ACTIVITY: In the data below, one line contains "simp [pvLoop_eq_backtrack, pvBacktrackA, pvGreedyB]" and a later one contains "by_cases hdisj : (0 : Int) ≤ res ∨". Print both, with every line between them, exactly and alone.

PROVIDED DATA:
☆ ☆ ☆ ☆
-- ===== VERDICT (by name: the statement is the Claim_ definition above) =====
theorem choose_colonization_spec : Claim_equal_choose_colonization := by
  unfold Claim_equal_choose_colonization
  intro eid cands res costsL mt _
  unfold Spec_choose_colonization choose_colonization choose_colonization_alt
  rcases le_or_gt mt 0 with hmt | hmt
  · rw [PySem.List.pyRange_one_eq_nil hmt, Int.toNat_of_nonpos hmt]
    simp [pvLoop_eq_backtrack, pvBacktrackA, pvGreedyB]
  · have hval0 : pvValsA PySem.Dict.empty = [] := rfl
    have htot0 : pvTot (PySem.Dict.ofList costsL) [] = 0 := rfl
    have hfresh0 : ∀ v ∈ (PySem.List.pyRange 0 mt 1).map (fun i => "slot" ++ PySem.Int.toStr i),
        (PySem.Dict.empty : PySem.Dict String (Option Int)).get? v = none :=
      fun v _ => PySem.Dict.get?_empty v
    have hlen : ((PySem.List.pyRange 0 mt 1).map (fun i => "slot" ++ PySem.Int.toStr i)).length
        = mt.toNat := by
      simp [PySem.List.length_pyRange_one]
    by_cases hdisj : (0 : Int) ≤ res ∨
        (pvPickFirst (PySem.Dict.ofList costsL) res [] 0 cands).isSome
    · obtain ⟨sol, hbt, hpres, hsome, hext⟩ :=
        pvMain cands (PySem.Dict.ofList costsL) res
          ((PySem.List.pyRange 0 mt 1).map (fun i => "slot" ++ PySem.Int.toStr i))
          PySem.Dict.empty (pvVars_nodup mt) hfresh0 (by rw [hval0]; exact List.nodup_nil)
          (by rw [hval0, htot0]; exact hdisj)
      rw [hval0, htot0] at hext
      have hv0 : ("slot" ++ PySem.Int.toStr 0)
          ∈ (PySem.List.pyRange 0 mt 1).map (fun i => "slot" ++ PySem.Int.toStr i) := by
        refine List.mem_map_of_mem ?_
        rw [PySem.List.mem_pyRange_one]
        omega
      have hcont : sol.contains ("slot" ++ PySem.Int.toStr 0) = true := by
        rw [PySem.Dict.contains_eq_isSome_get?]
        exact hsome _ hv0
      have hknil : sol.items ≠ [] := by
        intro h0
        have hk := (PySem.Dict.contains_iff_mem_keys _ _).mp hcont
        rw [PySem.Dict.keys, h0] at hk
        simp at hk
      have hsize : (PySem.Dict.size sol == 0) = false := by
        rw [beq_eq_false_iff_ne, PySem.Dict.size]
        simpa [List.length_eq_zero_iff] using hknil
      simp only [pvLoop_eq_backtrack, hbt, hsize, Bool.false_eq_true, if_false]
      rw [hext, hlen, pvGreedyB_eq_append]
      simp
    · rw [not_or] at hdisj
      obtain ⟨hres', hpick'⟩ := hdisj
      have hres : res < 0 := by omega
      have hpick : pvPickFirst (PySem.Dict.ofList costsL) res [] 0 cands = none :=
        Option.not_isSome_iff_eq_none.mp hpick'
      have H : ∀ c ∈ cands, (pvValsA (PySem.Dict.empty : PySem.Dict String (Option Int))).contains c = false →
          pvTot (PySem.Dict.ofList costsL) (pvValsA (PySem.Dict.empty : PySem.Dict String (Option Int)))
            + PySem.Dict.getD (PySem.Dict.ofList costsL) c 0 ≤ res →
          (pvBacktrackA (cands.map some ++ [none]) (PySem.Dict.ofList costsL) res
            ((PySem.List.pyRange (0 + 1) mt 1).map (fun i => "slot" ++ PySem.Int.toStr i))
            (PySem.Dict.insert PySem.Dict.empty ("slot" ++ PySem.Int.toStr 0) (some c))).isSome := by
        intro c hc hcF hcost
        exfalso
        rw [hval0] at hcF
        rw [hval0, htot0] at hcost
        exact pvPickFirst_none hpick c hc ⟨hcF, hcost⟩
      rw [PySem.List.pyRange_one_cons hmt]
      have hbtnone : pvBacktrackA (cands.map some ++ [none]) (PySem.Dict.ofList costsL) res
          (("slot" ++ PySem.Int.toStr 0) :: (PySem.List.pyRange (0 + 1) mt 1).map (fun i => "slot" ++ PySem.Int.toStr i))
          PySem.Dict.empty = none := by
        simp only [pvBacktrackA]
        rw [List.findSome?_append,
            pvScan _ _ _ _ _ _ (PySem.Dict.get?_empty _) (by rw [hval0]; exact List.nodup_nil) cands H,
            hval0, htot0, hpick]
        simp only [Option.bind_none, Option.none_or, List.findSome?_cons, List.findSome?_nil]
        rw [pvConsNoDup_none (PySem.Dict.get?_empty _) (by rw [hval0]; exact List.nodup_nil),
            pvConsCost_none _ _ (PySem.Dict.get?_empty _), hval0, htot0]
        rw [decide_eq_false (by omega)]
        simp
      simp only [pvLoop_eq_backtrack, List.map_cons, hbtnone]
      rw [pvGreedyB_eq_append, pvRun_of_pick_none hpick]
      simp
☆ ☆ ☆ ☆
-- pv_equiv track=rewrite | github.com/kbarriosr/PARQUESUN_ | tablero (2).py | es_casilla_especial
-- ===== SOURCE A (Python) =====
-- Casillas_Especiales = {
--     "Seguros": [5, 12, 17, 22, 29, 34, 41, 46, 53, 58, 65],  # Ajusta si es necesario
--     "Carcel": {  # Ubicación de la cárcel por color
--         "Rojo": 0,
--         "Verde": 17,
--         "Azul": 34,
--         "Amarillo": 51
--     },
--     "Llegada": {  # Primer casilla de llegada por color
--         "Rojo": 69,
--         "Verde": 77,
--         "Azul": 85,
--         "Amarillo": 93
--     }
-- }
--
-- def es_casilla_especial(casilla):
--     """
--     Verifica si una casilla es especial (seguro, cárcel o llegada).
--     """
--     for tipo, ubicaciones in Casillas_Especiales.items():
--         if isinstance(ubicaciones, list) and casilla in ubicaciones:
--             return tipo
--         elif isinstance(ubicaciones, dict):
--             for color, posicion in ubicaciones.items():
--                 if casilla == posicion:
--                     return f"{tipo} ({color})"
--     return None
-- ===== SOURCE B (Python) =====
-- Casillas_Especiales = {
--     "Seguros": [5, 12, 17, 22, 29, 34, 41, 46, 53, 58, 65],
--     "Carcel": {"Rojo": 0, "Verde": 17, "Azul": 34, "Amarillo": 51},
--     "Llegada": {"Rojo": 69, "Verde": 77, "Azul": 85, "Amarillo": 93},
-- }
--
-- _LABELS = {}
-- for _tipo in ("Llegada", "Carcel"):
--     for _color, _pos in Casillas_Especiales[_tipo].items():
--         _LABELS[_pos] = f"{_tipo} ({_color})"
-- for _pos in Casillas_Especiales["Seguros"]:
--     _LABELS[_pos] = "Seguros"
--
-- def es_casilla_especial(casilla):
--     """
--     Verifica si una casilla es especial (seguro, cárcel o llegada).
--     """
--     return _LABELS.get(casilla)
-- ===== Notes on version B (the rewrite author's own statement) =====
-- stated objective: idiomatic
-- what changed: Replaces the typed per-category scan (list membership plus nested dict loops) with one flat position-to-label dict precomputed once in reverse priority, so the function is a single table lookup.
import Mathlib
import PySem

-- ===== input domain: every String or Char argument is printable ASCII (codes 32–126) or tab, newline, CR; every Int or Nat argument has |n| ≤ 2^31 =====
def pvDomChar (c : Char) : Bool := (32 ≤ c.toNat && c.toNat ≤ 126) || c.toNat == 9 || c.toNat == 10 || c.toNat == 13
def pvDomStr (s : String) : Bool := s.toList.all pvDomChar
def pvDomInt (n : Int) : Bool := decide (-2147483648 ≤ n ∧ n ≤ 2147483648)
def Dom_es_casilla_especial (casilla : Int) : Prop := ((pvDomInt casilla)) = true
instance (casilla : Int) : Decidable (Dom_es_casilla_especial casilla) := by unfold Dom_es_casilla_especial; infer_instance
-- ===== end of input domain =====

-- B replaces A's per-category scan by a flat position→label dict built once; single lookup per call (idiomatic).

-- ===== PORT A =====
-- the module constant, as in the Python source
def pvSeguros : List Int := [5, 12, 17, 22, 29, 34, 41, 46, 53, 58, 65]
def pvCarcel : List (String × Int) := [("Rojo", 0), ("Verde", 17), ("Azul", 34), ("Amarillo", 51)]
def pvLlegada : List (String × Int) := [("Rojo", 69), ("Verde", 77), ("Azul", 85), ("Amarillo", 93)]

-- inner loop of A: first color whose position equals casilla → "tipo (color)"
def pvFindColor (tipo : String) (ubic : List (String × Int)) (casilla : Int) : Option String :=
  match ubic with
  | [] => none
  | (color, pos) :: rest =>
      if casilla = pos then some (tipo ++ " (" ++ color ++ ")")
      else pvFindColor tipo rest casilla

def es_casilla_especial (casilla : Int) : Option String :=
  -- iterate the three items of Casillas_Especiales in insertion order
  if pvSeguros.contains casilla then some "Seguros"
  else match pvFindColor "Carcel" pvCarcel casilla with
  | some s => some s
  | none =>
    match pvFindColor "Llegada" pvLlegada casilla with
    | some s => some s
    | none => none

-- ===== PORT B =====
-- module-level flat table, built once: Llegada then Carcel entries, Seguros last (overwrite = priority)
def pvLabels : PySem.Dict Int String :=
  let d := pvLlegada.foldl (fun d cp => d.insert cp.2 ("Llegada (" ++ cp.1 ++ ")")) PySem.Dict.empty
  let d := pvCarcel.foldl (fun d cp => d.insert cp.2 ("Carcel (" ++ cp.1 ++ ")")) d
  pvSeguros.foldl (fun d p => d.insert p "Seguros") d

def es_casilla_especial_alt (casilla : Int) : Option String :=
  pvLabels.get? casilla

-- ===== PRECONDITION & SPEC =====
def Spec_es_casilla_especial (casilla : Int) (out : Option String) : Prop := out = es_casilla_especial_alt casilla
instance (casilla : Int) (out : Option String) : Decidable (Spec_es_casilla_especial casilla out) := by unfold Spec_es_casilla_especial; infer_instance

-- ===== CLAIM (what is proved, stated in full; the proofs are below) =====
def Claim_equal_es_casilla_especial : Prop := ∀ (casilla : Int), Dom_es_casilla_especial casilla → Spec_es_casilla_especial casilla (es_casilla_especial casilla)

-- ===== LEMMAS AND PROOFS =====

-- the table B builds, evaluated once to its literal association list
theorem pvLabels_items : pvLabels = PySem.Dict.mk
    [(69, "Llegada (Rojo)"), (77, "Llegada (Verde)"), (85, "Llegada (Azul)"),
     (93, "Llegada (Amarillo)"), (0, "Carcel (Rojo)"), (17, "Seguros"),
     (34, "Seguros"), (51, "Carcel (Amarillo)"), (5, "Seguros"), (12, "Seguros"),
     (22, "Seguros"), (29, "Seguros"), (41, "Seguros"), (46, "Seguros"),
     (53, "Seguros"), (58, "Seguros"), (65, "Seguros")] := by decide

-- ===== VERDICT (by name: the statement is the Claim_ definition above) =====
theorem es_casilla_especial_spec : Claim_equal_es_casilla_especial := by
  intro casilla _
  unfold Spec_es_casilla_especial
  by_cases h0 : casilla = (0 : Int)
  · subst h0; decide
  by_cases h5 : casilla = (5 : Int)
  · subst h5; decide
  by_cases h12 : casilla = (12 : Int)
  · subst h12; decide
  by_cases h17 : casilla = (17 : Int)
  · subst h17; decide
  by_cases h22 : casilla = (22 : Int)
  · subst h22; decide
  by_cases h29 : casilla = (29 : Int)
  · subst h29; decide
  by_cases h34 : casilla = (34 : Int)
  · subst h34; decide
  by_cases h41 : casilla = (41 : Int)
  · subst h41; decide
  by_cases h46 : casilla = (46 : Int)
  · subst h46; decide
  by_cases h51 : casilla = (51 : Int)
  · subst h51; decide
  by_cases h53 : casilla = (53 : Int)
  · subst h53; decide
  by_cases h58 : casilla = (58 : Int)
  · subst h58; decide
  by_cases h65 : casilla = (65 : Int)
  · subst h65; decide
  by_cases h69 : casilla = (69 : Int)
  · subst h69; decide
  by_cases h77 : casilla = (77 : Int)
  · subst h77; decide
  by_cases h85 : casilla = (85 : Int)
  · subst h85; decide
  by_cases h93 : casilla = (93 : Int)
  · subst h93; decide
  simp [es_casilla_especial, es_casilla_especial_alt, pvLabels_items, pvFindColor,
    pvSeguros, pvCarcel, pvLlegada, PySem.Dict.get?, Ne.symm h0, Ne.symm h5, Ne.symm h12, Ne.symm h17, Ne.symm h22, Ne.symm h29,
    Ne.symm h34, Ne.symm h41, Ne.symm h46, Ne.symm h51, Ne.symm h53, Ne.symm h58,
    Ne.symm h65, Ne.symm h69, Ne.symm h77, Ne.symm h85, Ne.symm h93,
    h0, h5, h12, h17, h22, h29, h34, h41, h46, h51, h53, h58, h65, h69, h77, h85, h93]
☆ ☆ ☆ ☆
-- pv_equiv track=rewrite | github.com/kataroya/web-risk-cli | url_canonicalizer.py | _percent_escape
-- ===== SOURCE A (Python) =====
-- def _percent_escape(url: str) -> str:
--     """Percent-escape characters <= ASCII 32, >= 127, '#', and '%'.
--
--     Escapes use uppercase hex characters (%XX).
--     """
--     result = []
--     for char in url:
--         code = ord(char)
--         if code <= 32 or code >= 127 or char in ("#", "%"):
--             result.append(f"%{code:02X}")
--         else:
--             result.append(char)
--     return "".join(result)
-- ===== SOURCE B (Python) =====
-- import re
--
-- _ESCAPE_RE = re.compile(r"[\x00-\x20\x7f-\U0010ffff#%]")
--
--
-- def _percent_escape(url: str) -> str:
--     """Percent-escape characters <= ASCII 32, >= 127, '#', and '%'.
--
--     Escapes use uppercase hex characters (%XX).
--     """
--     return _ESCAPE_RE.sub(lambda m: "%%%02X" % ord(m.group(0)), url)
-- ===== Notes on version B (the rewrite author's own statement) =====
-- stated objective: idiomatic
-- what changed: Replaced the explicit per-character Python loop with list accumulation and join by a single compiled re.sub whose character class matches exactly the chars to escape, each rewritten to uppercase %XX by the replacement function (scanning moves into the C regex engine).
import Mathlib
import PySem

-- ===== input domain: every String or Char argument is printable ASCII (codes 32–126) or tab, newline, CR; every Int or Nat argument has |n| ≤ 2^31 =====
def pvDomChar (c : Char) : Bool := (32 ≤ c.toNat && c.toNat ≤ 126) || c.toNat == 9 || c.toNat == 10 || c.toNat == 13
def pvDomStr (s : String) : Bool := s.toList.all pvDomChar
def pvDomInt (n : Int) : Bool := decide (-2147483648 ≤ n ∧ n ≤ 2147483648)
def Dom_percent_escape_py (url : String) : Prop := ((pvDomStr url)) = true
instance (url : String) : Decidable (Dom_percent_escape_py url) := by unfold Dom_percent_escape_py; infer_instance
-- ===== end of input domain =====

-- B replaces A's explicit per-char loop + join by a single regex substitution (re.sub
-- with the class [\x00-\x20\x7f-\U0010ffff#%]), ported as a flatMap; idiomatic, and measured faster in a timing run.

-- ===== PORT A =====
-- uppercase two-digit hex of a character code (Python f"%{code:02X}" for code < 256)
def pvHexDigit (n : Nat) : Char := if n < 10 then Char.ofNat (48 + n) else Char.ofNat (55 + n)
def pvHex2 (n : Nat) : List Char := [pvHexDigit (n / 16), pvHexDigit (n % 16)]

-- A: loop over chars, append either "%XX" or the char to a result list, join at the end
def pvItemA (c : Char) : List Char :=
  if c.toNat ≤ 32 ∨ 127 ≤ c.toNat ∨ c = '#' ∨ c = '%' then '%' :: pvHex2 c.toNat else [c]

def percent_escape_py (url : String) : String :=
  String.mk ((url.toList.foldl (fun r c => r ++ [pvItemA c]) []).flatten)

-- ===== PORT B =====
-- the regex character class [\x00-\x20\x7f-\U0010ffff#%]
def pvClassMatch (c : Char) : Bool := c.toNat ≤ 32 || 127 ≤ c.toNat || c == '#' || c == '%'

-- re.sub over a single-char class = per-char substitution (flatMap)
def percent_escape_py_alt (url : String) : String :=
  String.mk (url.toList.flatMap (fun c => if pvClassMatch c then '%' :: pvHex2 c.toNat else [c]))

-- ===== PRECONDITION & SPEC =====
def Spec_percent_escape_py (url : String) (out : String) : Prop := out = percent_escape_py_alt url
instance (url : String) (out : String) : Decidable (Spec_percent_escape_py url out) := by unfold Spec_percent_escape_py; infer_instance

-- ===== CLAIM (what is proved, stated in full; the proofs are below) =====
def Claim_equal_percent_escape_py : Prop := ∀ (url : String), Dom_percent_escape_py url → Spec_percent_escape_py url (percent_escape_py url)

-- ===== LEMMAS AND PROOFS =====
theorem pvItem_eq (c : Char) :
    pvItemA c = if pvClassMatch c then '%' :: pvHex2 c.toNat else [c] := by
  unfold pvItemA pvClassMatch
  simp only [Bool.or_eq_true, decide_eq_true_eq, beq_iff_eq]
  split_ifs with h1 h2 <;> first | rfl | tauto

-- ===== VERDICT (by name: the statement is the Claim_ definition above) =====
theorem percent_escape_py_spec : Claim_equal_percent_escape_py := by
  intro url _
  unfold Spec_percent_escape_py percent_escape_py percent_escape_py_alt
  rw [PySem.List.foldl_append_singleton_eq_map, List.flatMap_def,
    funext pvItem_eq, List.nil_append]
☆ ☆ ☆ ☆
COMPLETED EXERCISE:
    simp [pvLoop_eq_backtrack, pvBacktrackA, pvGreedyB]
  · have hval0 : pvValsA PySem.Dict.empty = [] := rfl
    have htot0 : pvTot (PySem.Dict.ofList costsL) [] = 0 := rfl
    have hfresh0 : ∀ v ∈ (PySem.List.pyRange 0 mt 1).map (fun i => "slot" ++ PySem.Int.toStr i),
        (PySem.Dict.empty : PySem.Dict String (Option Int)).get? v = none :=
      fun v _ => PySem.Dict.get?_empty v
    have hlen : ((PySem.List.pyRange 0 mt 1).map (fun i => "slot" ++ PySem.Int.toStr i)).length
        = mt.toNat := by
      simp [PySem.List.length_pyRange_one]
    by_cases hdisj : (0 : Int) ≤ res ∨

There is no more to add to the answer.